§ **Task objective**
From the entries below, pull out each line where "pvDelta" appears.

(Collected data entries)
-- One step of A's loop, assuming the invariant start_idx = i*avg + min i r.
theorem pvStep_eq (windows : List (Int × Int)) (N avg r : Int)
    (havg : 0 ≤ avg) (hr : 0 ≤ r)
    (hsum : N * avg + r = (windows.length : Int))
    (i : Int) (hi : 0 ≤ i) (hiN : i < N) (res : List (Int × Int)) :
    pvStepA windows avg r (res, i * avg + min i r) i
      = (res ++ pvDelta windows 0 avg r i, (i + 1) * avg + min (i + 1) r) := by
  have hmul : (i + 1) * avg = i * avg + avg := by ring
  have hmulN : (i + 1) * avg ≤ N * avg := mul_le_mul_of_nonneg_right (by omega) havg
  have h0i : 0 ≤ i * avg := mul_nonneg hi havg
  set a := i * avg + min i r with ha_def
  set b := (i + 1) * avg + min (i + 1) r with hb_def
  have hb : a + avg + (if i < r then (1:Int) else 0) = b := by
    split_ifs with h <;> omega
  have ha0 : 0 ≤ a := by omega
  have hab : a ≤ b := by split_ifs at hb <;> omega
  have hbn : b ≤ (windows.length : Int) := by omega
  simp only [pvStepA, pvDelta, zero_add, hb]
  rw [PySem.List.slice_toNat windows ha0 (by omega)]
  by_cases hlt : a < b
  · have hlen : ((windows.drop a.toNat).take (b.toNat - a.toNat)).length = b.toNat - a.toNat := by
      simp [List.length_take, List.length_drop]; omega
    have hne : (windows.drop a.toNat).take (b.toNat - a.toNat) ≠ [] := by
      apply List.ne_nil_of_length_pos; omega
    rw [if_neg (by simp [List.isEmpty_iff, hne]), if_pos hlt]
    have e1 : PySem.List.pyGetD (List.take (b.toNat - a.toNat) (List.drop a.toNat windows)) 0 (0, 0)
        = PySem.List.pyGetD windows a (0, 0) := by
      rw [PySem.List.pyGetD_eq_getElem _ _ (le_refl 0) (by omega),
          PySem.List.pyGetD_eq_getElem _ _ ha0 (by omega)]
      simp [List.getElem_take, List.getElem_drop]
    have e2 : PySem.List.pyGetD (List.take (b.toNat - a.toNat) (List.drop a.toNat windows)) (-1) (0, 0)
        = PySem.List.pyGetD windows (b - 1) (0, 0) := by
      rw [PySem.List.pyGetD_neg_one _ _ hne,
          PySem.List.pyGetD_eq_getElem _ _ (by omega : (0:Int) ≤ b - 1) (by omega)]
      rw [List.getLast_eq_getElem]
      simp only [hlen]
      rw [List.getElem_take, List.getElem_drop]
      congr 1
      omega
    rw [e1, e2]
  · have hba : b = a := by omega
    have h0' : b.toNat - a.toNat = 0 := by omega
    have hlt' : ¬ (i * avg + min i r < (i + 1) * avg + min (i + 1) r) := by
      rw [← ha_def, ← hb_def]; exact hlt
    rw [h0', if_neg hlt']
    simp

§ **The completed task**
      = (res ++ pvDelta windows 0 avg r i, (i + 1) * avg + min (i + 1) r) := by
  simp only [pvStepA, pvDelta, zero_add, hb]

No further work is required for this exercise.